DarkyBlog

L’antre du Loup, façon Nofrag le blog de DarkWolf.

Archive pour septembre 2010

[PC]Project IGI

Mardi 21 septembre 2010

Depuis le temps que je devais écrire une chtite bafouille sur mon jeu de chevet, celui qu’on a plaisir à se faire un fois chaque année…

Pour l’ anecdote, “Project IGI” est un FPS développé par Innerloop Studios, qui aura droit à une suite : “IGI-2 Covert Strike”. Ce sera d’ailleurs le dernier jeu de ce studio, ce qui éliminera toute chance de voir un troisième volet.

L’histoire est simple : vous incarnez David L. Jones, un agent spécial surentrainé, dont la mission sera de mettre un terme à un trafic d’arme, chaperonné par un certain Priboï. Le scénario s’affinera pour proposer une intrigue un peu plus complexe (c’est pas non plus du Clancy), donnant l’occasion de voir du terrain.

Et c’est justement là la force d’ IGI : son moteur graphique étant celui d’un simulateur de vol, la distance de vue est impressionnante…à l’époque, mais encore aujourd’hui, soit près de 10 ans après sa sortie.

Sur les 14 niveaux qui composent le jeu, 13 vous expédient dans des décors qui s’étendent à perte de vue, et qu’il est possible de visiter comme bon vous semble.
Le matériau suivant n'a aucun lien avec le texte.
-- pv_equiv track=rewrite | github.com/pmarcelino/ethics_course | generate_lectures.py | get_prev_next_titles
-- ===== SOURCE A (Python) =====
-- def get_prev_next_titles(lectures):
--     titles = [lec['title_en'] for lec in lectures]
--     prev_next = {}
--     for i, title in enumerate(titles):
--         prev_title = titles[i-1] if i > 0 else None
--         next_title = titles[i+1] if i < len(titles)-1 else None
--         prev_next[title] = (prev_title, next_title)
--     return prev_next
-- ===== SOURCE B (Python) =====
-- def get_prev_next_titles(lectures):
--     # Streaming/backpatching: one dict, one pass; each lecture's entry is created
--     # with next=None and the predecessor's entry is patched once the successor is seen.
--     prev_next = {}
--     prev = None
--     for lec in lectures:
--         t = lec['title_en']
--         if prev is not None:
--             p, _ = prev_next[prev]
--             prev_next[prev] = (p, t)
--         prev_next[t] = (prev, None)
--         prev = t
--     return prev_next
-- ===== Notes on version B (the rewrite author's own statement) =====
-- stated objective: alternative
-- what changed: Replaces A's random-access indexing (titles[i-1]/titles[i+1] inside an enumerate loop over a precomputed title list) with a single streaming pass that keeps only the previous title and backpatches the predecessor's entry once its successor is seen.
import Mathlib
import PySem

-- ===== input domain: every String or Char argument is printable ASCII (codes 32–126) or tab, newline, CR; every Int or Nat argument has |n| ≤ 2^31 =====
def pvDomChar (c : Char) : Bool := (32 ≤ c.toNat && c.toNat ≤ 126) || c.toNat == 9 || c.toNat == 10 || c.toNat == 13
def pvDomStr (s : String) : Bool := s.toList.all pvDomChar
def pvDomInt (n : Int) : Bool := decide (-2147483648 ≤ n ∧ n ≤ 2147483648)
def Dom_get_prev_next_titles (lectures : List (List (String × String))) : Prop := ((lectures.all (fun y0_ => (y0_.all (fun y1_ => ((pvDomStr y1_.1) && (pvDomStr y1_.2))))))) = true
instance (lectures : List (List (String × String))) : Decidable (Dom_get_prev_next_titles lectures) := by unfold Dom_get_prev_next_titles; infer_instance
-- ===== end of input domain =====

-- B is a streaming one-pass alternative: it carries only the previous title and backpatches the
-- predecessor's dict entry, instead of A's indexed titles[i-1]/titles[i+1] lookups (same O(n) cost).

-- ===== PORT A =====
-- lec['title_en'] raises KeyError when absent; Pre_ excludes that, so '.getD ""' is never taken under Pre_.
def get_prev_next_titles (lectures : List (List (String × String))) : List (String × Option String × Option String) :=
  let titles : List String := lectures.map (fun lec => ((PySem.Dict.mk lec).get? "title_en").getD "")
  let prev_next : PySem.Dict String (Option String × Option String) :=
    (PySem.List.enumerate titles 0).foldl
      (fun d it =>
        let prev_title : Option String := if it.1 > 0 then PySem.List.pyGet? titles (it.1 - 1) else none
        let next_title : Option String := if it.1 < PySem.List.len titles - 1 then PySem.List.pyGet? titles (it.1 + 1) else none
        d.insert it.2 (prev_title, next_title))
      PySem.Dict.empty
  prev_next.items

-- ===== PORT B =====
-- prev_next[prev] raises KeyError only if prev has no entry; prev always has one (it was inserted on
-- the previous iteration), so the '.getD (none, none)' default is never taken.
def get_prev_next_titles_alt (lectures : List (List (String × String))) : List (String × Option String × Option String) :=
  let st : PySem.Dict String (Option String × Option String) × Option String :=
    lectures.foldl
      (fun st lec =>
        let t : String := ((PySem.Dict.mk lec).get? "title_en").getD ""
        let d1 : PySem.Dict String (Option String × Option String) :=
          match st.2 with
          | some pv =>
            let p : Option String := ((st.1.get? pv).getD (none, none)).1
            st.1.insert pv (p, some t)
          | none => st.1
        (d1.insert t (st.2, none), some t))
      (PySem.Dict.empty, none)
  st.1.items

-- ===== PRECONDITION & SPEC =====
-- Pre_ excludes exactly the inputs where lec['title_en'] raises KeyError (a lecture dict without the key).
def Pre_get_prev_next_titles (lectures : List (List (String × String))) : Prop :=
  (lectures.all (fun lec => lec.any (fun p => p.1 == "title_en"))) = true
instance (lectures : List (List (String × String))) : Decidable (Pre_get_prev_next_titles lectures) := by
  unfold Pre_get_prev_next_titles; infer_instance
def pvWitness_get_prev_next_titles : (List (List (String × String))) :=
  [[("title_en", "Intro"), ("title_pt", "Introducao")], [("title_en", "Ethics")], [("title_en", "AI")]]

def Spec_get_prev_next_titles (lectures : List (List (String × String))) (out : List (String × Option String × Option String)) : Prop := out = get_prev_next_titles_alt lectures
instance (lectures : List (List (String × String))) (out : List (String × Option String × Option String)) : Decidable (Spec_get_prev_next_titles lectures out) := by unfold Spec_get_prev_next_titles; infer_instance

-- ===== CLAIM (what is proved, stated in full; the proofs are below) =====
def Claim_equal_get_prev_next_titles : Prop := ∀ (lectures : List (List (String × String))), Dom_get_prev_next_titles lectures → Pre_get_prev_next_titles lectures → Spec_get_prev_next_titles lectures (get_prev_next_titles lectures)

-- ===== LEMMAS AND PROOFS =====

-- the (key, value) pairs A's loop inserts, read off the enumerate list
def pvPairsA (titles : List String) : List (String × Option String × Option String) :=
  (PySem.List.enumerate titles 0).map
    (fun it =>
      (it.2,
       (if it.1 > 0 then PySem.List.pyGet? titles (it.1 - 1) else none),
       (if it.1 < PySem.List.len titles - 1 then PySem.List.pyGet? titles (it.1 + 1) else none)))

-- the same pairs written with the carried previous title made explicit
def pvPairsZ (prev : Option String) (titles : List String) : List (String × Option String × Option String) :=
  titles.zip ((prev :: titles.dropLast.map some).zip ((titles.tail.map some) ++ [none]))

theorem pvPairs_eq (titles : List String) : pvPairsA titles = pvPairsZ none titles := by
  apply List.ext_getElem
  · simp [pvPairsA, pvPairsZ, PySem.List.length_enumerate]
    omega
  · intro i h1 h2
    have hlen : i < titles.length := by
      simpa [pvPairsA, PySem.List.length_enumerate] using h1
    simp only [pvPairsA, pvPairsZ, List.getElem_map, PySem.List.getElem_enumerate,
      List.getElem_zip]
    refine Prod.ext (by simp) (Prod.ext ?_ ?_)
    · -- prev component
      rcases Nat.eq_zero_or_pos i with hi | hi
      · subst hi; simp
      · have : ((0 : Int) + i) - 1 = ((i - 1 : Nat) : Int) := by omega
        simp only [this, PySem.List.pyGet?_natCast]
        have hi' : (0 : Int) + (i:Int) > 0 := by omega
        rw [if_pos hi']
        have h1' : i - 1 < titles.dropLast.length := by simp [List.length_dropLast]; omega
        simp [List.getElem_cons, List.getElem_map, hi.ne', List.getElem_dropLast,
          List.getElem?_eq_getElem (by omega : i - 1 < titles.length)]
    · -- next component
      rcases Nat.lt_or_ge i (titles.length - 1) with hi | hi
      · have hcond : (0 : Int) + i < PySem.List.len titles - 1 := by
          simp [PySem.List.len_eq]; omega
        have : ((0 : Int) + i) + 1 = ((i + 1 : Nat) : Int) := by omega
        rw [if_pos hcond, this, PySem.List.pyGet?_natCast]
        have htl : i < titles.tail.length := by simp [List.length_tail]; omega
        rw [List.getElem_append_left (by simpa using htl)]
        simp [List.getElem_map, List.getElem_tail,
          List.getElem?_eq_getElem (by omega : i + 1 < titles.length)]
      · have hieq : i = titles.length - 1 := by omega
        have hcond : ¬ ((0 : Int) + i < PySem.List.len titles - 1) := by
          simp [PySem.List.len_eq]; omega
        rw [if_neg hcond]
        have hmt : (titles.tail.map some).length = titles.length - 1 := by
          simp [List.length_tail]
        rw [List.getElem_append_right (by omega)]
        simp [hieq]

-- A's whole loop, written as structural recursion carrying the previous title
def pvAgo (prev : Option String) (titles : List String)
    (d : PySem.Dict String (Option String × Option String)) :
    PySem.Dict String (Option String × Option String) :=
  match titles with
  | [] => d
  | t :: ts => pvAgo (some t) ts (d.insert t (prev, ts.head?))

-- B's loop body, as structural recursion over the remaining titles
def pvBgo (d : PySem.Dict String (Option String × Option String)) (prev : Option String)
    (titles : List String) : PySem.Dict String (Option String × Option String) :=
  match titles with
  | [] => d
  | t :: ts =>
    let d1 := match prev with
      | some pv => d.insert pv (((d.get? pv).getD (none, none)).1, some t)
      | none => d
    pvBgo (d1.insert t (prev, none)) (some t) ts

-- inserting A's explicit (key, value) pairs = running pvAgo
theorem pvFold_pairsZ (titles : List String) :
    ∀ (prev : Option String) (d : PySem.Dict String (Option String × Option String)),
      (pvPairsZ prev titles).foldl (fun d p => d.insert p.1 p.2) d = pvAgo prev titles d := by
  induction titles with
  | nil => intro prev d; rfl
  | cons t us ih =>
    intro prev d
    cases us with
    | nil => rfl
    | cons u vs =>
      show ((t, (prev, some u)) :: pvPairsZ (some t) (u :: vs)).foldl
          (fun d p => d.insert p.1 p.2) d = _
      simp only [List.foldl_cons]
      exact ih (some t) (d.insert t (prev, some u))

-- the key step: B's delayed backpatching of the predecessor's entry equals A's direct insertion
theorem pvMain (titles : List String) :
    ∀ (t : String) (prev : Option String) (d : PySem.Dict String (Option String × Option String)),
      pvBgo (d.insert t (prev, none)) (some t) titles = pvAgo prev (t :: titles) d := by
  induction titles with
  | nil => intro t prev d; rfl
  | cons u us ih =>
    intro t prev d
    show pvBgo
        (((d.insert t (prev, none)).insert t
            ((((d.insert t (prev, none)).get? t).getD (none, none)).1, some u)).insert u
          (some t, none)) (some u) us = _
    rw [PySem.Dict.get?_insert_self, PySem.Dict.insert_insert_self]
    exact ih u (some t) (d.insert t (prev, some u))

theorem pvBgo_eq_pvAgo (titles : List String) :
    pvBgo PySem.Dict.empty none titles = pvAgo none titles PySem.Dict.empty := by
  cases titles with
  | nil => rfl
  | cons t ts =>
    show pvBgo (PySem.Dict.empty.insert t (none, none)) (some t) ts = _
    exact pvMain ts t none PySem.Dict.empty

-- B's foldl over the lectures, rewritten as pvBgo over the extracted titles
theorem pvBfold_eq (lectures : List (List (String × String))) :
    ∀ (d : PySem.Dict String (Option String × Option String)) (prev : Option String),
      (lectures.foldl
        (fun st lec =>
          let t : String := ((PySem.Dict.mk lec).get? "title_en").getD ""
          let d1 : PySem.Dict String (Option String × Option String) :=
            match st.2 with
            | some pv => st.1.insert pv (((st.1.get? pv).getD (none, none)).1, some t)
            | none => st.1
          (d1.insert t (st.2, none), some t))
        (d, prev)).1
      = pvBgo d prev (lectures.map (fun lec => ((PySem.Dict.mk lec).get? "title_en").getD "")) := by
  induction lectures with
  | nil => intro d prev; rfl
  | cons lec ls ih =>
    intro d prev
    cases prev with
    | none =>
      simp only [List.map_cons, List.foldl_cons, pvBgo]
      exact ih _ _
    | some pv =>
      simp only [List.map_cons, List.foldl_cons, pvBgo]
      exact ih _ _

theorem pvAfold_eq (titles : List String) :
    (PySem.List.enumerate titles 0).foldl
      (fun d it =>
        let prev_title : Option String := if it.1 > 0 then PySem.List.pyGet? titles (it.1 - 1) else none
        let next_title : Option String := if it.1 < PySem.List.len titles - 1 then PySem.List.pyGet? titles (it.1 + 1) else none
        d.insert it.2 (prev_title, next_title))
      PySem.Dict.empty
    = pvAgo none titles PySem.Dict.empty := by
  have hA : (PySem.List.enumerate titles 0).foldl
      (fun d it =>
        let prev_title : Option String := if it.1 > 0 then PySem.List.pyGet? titles (it.1 - 1) else none
        let next_title : Option String := if it.1 < PySem.List.len titles - 1 then PySem.List.pyGet? titles (it.1 + 1) else none
        d.insert it.2 (prev_title, next_title))
      PySem.Dict.empty
      = (pvPairsA titles).foldl (fun d p => d.insert p.1 p.2) PySem.Dict.empty := by
    unfold pvPairsA; rw [List.foldl_map]
  rw [hA, pvPairs_eq, pvFold_pairsZ]

theorem ports_eq (lectures : List (List (String × String))) :
    get_prev_next_titles lectures = get_prev_next_titles_alt lectures := by
  unfold get_prev_next_titles get_prev_next_titles_alt
  exact congrArg PySem.Dict.items
    ((pvAfold_eq (lectures.map (fun lec => ((PySem.Dict.mk lec).get? "title_en").getD ""))).trans
      ((pvBgo_eq_pvAgo _).symm.trans (pvBfold_eq lectures PySem.Dict.empty none).symm))

-- ===== VERDICT (by name: the statement is the Claim_ definition above) =====
theorem get_prev_next_titles_spec : Claim_equal_get_prev_next_titles := by
  intro lectures _ _
  unfold Spec_get_prev_next_titles
  exact ports_eq lectures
Cela nous change de “Bad company 2″ qui ne vous laisse même pas faire une petite promenade dans ces décors, sous peine de passer l’arme à gauche (FUUUUUCCCKKKKK).

A vous donc les aventures champêtres en pleine zone montagneuse de l’U.R.S.S., que ce soit dans des décors enneigés,   aux abords d’un centrale nucléaire sous un coucher de soleil magnifique, ou sous la pluie aux environs d’une base aérienne. Un panel graphique étendu, sublimé par un environnement sonore très riche,  une restitution du blizzard qui vous frigorifie ou encore les bruits environnants qui vous immergent illico.

L’ambiance musicale est aussi assurée avec des thèmes inspirés, qui accentuent l’ambiance oppressante quand vous vous retrouvez seul au beau milieu de nul part. Jamais gonflant, ils sont du genre à se laisser écouter en boucle sans vouloir  à tout moment baisser leur volume.

Ici, vous pouvez aller où bon vous semble, et ainsi attaquer vos objectifs comme vous le souhaitez. Ces derniers se résumerons pour la plupart à de l’infiltration, de l’activation d’items, de la récupération d’infos. Attaquer un base peut se faire par le point cardinal qui vous chante.

Une fois vos objectifs connus, il est de judicieux de se munir de ses jumelles, et de faire un tour d’horizon. Ciblage des ennemis, repérage des caméras : un peu de stratégie pour s’infiltrer comme tout bon espion sans avoir une armée sur le dos.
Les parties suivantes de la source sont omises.